● **What you are asked to do**:
After reading each line of the entries, give the number of lines that contain "unfold" and nothing else.

═════ Information ═════

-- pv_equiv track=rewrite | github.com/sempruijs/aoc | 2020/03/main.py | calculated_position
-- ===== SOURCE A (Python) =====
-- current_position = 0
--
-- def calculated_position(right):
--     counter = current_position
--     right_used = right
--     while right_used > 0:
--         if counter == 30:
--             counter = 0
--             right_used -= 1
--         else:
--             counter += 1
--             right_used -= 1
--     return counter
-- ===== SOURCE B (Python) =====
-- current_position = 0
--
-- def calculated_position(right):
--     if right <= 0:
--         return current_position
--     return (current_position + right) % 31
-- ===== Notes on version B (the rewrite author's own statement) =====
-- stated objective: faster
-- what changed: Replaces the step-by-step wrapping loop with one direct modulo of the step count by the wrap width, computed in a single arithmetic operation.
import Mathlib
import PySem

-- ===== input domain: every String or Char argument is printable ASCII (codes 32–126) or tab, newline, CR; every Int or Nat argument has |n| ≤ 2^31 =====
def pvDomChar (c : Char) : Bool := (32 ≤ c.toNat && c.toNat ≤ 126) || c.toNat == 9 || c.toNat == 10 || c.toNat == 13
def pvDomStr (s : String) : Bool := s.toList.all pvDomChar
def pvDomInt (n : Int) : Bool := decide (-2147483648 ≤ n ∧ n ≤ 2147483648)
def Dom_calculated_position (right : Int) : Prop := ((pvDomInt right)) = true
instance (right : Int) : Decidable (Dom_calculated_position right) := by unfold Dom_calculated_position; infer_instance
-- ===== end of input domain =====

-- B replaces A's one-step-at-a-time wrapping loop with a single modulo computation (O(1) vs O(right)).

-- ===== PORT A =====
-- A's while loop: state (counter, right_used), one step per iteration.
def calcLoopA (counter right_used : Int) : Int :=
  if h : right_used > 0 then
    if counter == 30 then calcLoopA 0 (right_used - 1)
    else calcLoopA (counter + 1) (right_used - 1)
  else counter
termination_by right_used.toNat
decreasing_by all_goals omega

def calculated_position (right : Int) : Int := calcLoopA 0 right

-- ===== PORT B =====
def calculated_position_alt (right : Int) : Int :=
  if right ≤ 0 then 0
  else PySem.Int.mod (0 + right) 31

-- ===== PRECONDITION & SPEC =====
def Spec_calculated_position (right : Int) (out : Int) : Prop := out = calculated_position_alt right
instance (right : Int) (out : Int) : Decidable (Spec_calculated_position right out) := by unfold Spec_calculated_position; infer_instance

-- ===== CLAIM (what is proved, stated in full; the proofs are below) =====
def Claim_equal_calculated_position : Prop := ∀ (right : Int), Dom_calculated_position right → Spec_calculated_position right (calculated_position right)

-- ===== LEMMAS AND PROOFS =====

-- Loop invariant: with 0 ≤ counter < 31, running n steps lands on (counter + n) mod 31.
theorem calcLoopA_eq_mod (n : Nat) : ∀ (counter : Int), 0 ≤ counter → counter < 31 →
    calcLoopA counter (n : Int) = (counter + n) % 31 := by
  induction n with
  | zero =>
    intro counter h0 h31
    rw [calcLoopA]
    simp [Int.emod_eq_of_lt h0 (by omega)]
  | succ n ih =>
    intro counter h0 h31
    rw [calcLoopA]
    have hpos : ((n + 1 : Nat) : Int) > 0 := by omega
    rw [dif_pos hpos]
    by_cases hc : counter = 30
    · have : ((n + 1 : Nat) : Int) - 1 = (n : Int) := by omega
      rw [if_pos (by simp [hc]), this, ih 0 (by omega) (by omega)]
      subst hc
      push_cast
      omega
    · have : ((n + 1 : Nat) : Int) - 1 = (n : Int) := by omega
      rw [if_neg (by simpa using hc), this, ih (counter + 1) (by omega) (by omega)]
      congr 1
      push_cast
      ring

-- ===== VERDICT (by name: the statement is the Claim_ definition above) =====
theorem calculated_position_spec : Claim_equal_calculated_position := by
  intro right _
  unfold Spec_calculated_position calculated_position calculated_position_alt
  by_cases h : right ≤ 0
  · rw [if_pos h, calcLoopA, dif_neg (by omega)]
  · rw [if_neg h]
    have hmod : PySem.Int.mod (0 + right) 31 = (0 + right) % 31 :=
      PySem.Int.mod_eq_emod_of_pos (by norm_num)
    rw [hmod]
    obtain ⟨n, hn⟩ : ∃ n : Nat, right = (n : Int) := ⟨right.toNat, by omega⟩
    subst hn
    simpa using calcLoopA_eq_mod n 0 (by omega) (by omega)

═════

● **Solution to this problem**:
3